Paul and Sophie meet at a job interview, commiserating over the steady stream of handsome, well-dressed, competent-looking people interviewing ahead of them. They both know that, if added together, they might total a whole personality (but not a very interesting one). They are both surprised to meet each other again on starting day at the new job. They are surprised again at the mind-numbing boredom of the apparently senseless tasks they are given, but even more suprised at the weirdness that starts to emerge as they sort and file. Was that really a love letter from Sophie to Paul in the archives - dated 100 years ago?

That's where the story really starts, and Holt steers it along an amusing route in his trademark form: the hero never quite knowing what's going on, in and out the mysterious doorways, and increasing strangeness right to the end.

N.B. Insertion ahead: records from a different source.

lemma inner_fold (w : Nat) (pre suf : List (List Cell)) (tA : List Cell)
    (f : List Int) (ry r : List Char)
    (hf : f.length = w) (hry : w ≤ ry.length) (hr : w ≤ r.length)
    (hok : rowOK w r = true) (hpos : ∀ v ∈ f, 0 ≤ v) :
    (PySem.List.pyRange 0 (w : Int) 1).foldl
        (fun g x => part2body g (pre.length : Int) x)
        (pre ++ (mergeRow f ry ++ tA) :: (r.map Cell.ch) :: suf)
      = pre ++ (mergeRow f ry ++ tA) ::
          (mergeRow (gatherRow w f r) r ++ (r.drop w).map Cell.ch) :: suf := by
  rw [map_ch_split w f r hr, ← pgRow_full]
  have hrange : PySem.List.pyRange 0 (w : Int) 1
      = (List.range w).map (fun k : Nat => (k : Int)) := by
    rw [PySem.List.pyRange_one]
    have h0 : (((w : Int) - 0)).toNat = w := by omega
    rw [h0]
    apply List.map_congr_left
    intro k _
    omega
  rw [hrange]
  exact inner_aux w pre suf tA ((r.drop w).map Cell.ch) f ry r hf hry hr hok hpos w (le_refl w)

lemma headD_append_cons {α : Type} (pre : List α) (a : α) (X Y : List α) (d : α) :
    (pre ++ a :: X).headD d = (pre ++ a :: Y).headD d := by
  cases pre <;> rfl

lemma pyGet?_zero_getD {α : Type} (l : List α) (d : α) :
    (PySem.List.pyGet? l 0).getD d = l.headD d := by
  rw [PySem.List.pyGet?_zero]
  cases l <;> rfl

-- THE OUTER LOOP: A's row sweep tracks B's frontier fold
lemma outer_fold (w : Nat) :
    ∀ (rs : List (List Char)) (pre : List (List Cell)) (f : List Int) (ry : List Char),
    f.length = w → w ≤ ry.length →
    (∀ r ∈ rs, w ≤ r.length) → (∀ r ∈ rs, rowOK w r = true) → (∀ v ∈ f, 0 ≤ v) →
    ((pre ++ (mergeRow f ry ++ (ry.drop w).map Cell.ch) ::
        rs.map (fun r => r.map Cell.ch)).headD []).length = w →
    ∃ pre',
      (PySem.List.pyRange (pre.length : Int) ((pre.length : Int) + (rs.length : Int)) 1).foldl
        (fun g y =>
          (PySem.List.pyRange 0 ((((PySem.List.pyGet? g 0).getD []).length : Int)) 1).foldl
            (fun g x => part2body g y x) g)
        (pre ++ (mergeRow f ry ++ (ry.drop w).map Cell.ch) ::
          rs.map (fun r => r.map Cell.ch))
      = pre' ++ [mergeRow (rs.foldl (fun f r => gatherRow w f r) f) (rs.getLastD ry)
          ++ ((rs.getLastD ry).drop w).map Cell.ch] := by
  intro rs
  induction rs with
  | nil =>
    intro pre f ry hf hry _ _ _ _
    refine ⟨pre, ?_⟩
    rw [show (pre.length : Int) + ((List.length [] : Nat) : Int) = (pre.length : Int) by simp]
    rw [PySem.List.pyRange_one_eq_nil (le_refl _)]
    simp [List.getLastD]
  | cons r rs' ih =>
    intro pre f ry hf hry hlens hoks hpos hw0
    simp only [List.map_cons] at hw0
    have hcons : (r :: rs').map (fun r => r.map Cell.ch)
        = (r.map Cell.ch) :: rs'.map (fun r => r.map Cell.ch) := rfl
    rw [hcons]
    have hlt : (pre.length : Int) < (pre.length : Int) + (((r :: rs').length : Nat) : Int) := by
      push_cast [List.length_cons]; omega
    rw [PySem.List.pyRange_one_cons hlt, List.foldl_cons]
    -- width of the current grid is w
    have hwidth : ((PySem.List.pyGet? (pre ++ (mergeRow f ry ++ (ry.drop w).map Cell.ch) ::
        (r.map Cell.ch) :: rs'.map (fun r => r.map Cell.ch)) 0).getD []).length = w := by
      rw [pyGet?_zero_getD]
      exact hw0
    rw [hwidth]
    rw [inner_fold w pre (rs'.map (fun r => r.map Cell.ch)) ((ry.drop w).map Cell.ch) f ry r
      hf hry (hlens r (by simp)) (hoks r (by simp)) hpos]
    have hassoc : pre ++ (mergeRow f ry ++ (ry.drop w).map Cell.ch) ::
          (mergeRow (gatherRow w f r) r ++ (r.drop w).map Cell.ch) ::
          rs'.map (fun r => r.map Cell.ch)
        = (pre ++ [mergeRow f ry ++ (ry.drop w).map Cell.ch]) ++
          (mergeRow (gatherRow w f r) r ++ (r.drop w).map Cell.ch) ::
          rs'.map (fun r => r.map Cell.ch) := by simp
    have hbounds : PySem.List.pyRange ((pre.length : Int) + 1)
          ((pre.length : Int) + (((r :: rs').length : Nat) : Int)) 1
        = PySem.List.pyRange
          (((pre ++ [mergeRow f ry ++ (ry.drop w).map Cell.ch]).length : Nat) : Int)
          ((((pre ++ [mergeRow f ry ++ (ry.drop w).map Cell.ch]).length : Nat) : Int)
            + ((rs'.length : Nat) : Int)) 1 := by
      congr 1 <;> simp <;> omega
    rw [hassoc, hbounds]
    have hnew0 : (((pre ++ [mergeRow f ry ++ (ry.drop w).map Cell.ch]) ++
        (mergeRow (gatherRow w f r) r ++ (r.drop w).map Cell.ch) ::
        rs'.map (fun r => r.map Cell.ch)).headD []).length = w := by
      have heq : (pre ++ [mergeRow f ry ++ (ry.drop w).map Cell.ch]) ++
            (mergeRow (gatherRow w f r) r ++ (r.drop w).map Cell.ch) ::
            rs'.map (fun r => r.map Cell.ch)
          = pre ++ (mergeRow f ry ++ (ry.drop w).map Cell.ch) ::
            ((mergeRow (gatherRow w f r) r ++ (r.drop w).map Cell.ch) ::
            rs'.map (fun r => r.map Cell.ch)) := by simp
      rw [heq]
      rw [headD_append_cons pre (mergeRow f ry ++ (ry.drop w).map Cell.ch) _
        ((r.map Cell.ch) :: rs'.map (fun r => r.map Cell.ch)) ([] : List Cell)]
      exact hw0
    obtain ⟨pre', hpre'⟩ := ih (pre ++ [mergeRow f ry ++ (ry.drop w).map Cell.ch])
      (gatherRow w f r) r
      (length_gatherRow w f r) (hlens r (by simp))
      (fun q hq => hlens q (by simp [hq])) (fun q hq => hoks q (by simp [hq]))
      (gatherRow_nonneg w f r hpos) hnew0
    refine ⟨pre', ?_⟩
    rw [hpre']
    rw [List.foldl_cons, List.getLastD_cons]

This time Holt adds a comical attempt at romance between two people who seem to like the idea, but don't quite know how to go about it. (That anarcho-socialist ceramics performance artist doesn't help anything.)

This is a good one, but I think Holt put a lot more book around the story than it really needed. Yes, we see from the start that Paul and Sophie are both the Novacaine of social sensation. Yes, we are tantalized by the gathering clues that all is not what it seemed. I think all that could have been established in a bit les than 175 pages, though, and the next 200+ pages were only a bit more tightly-packed.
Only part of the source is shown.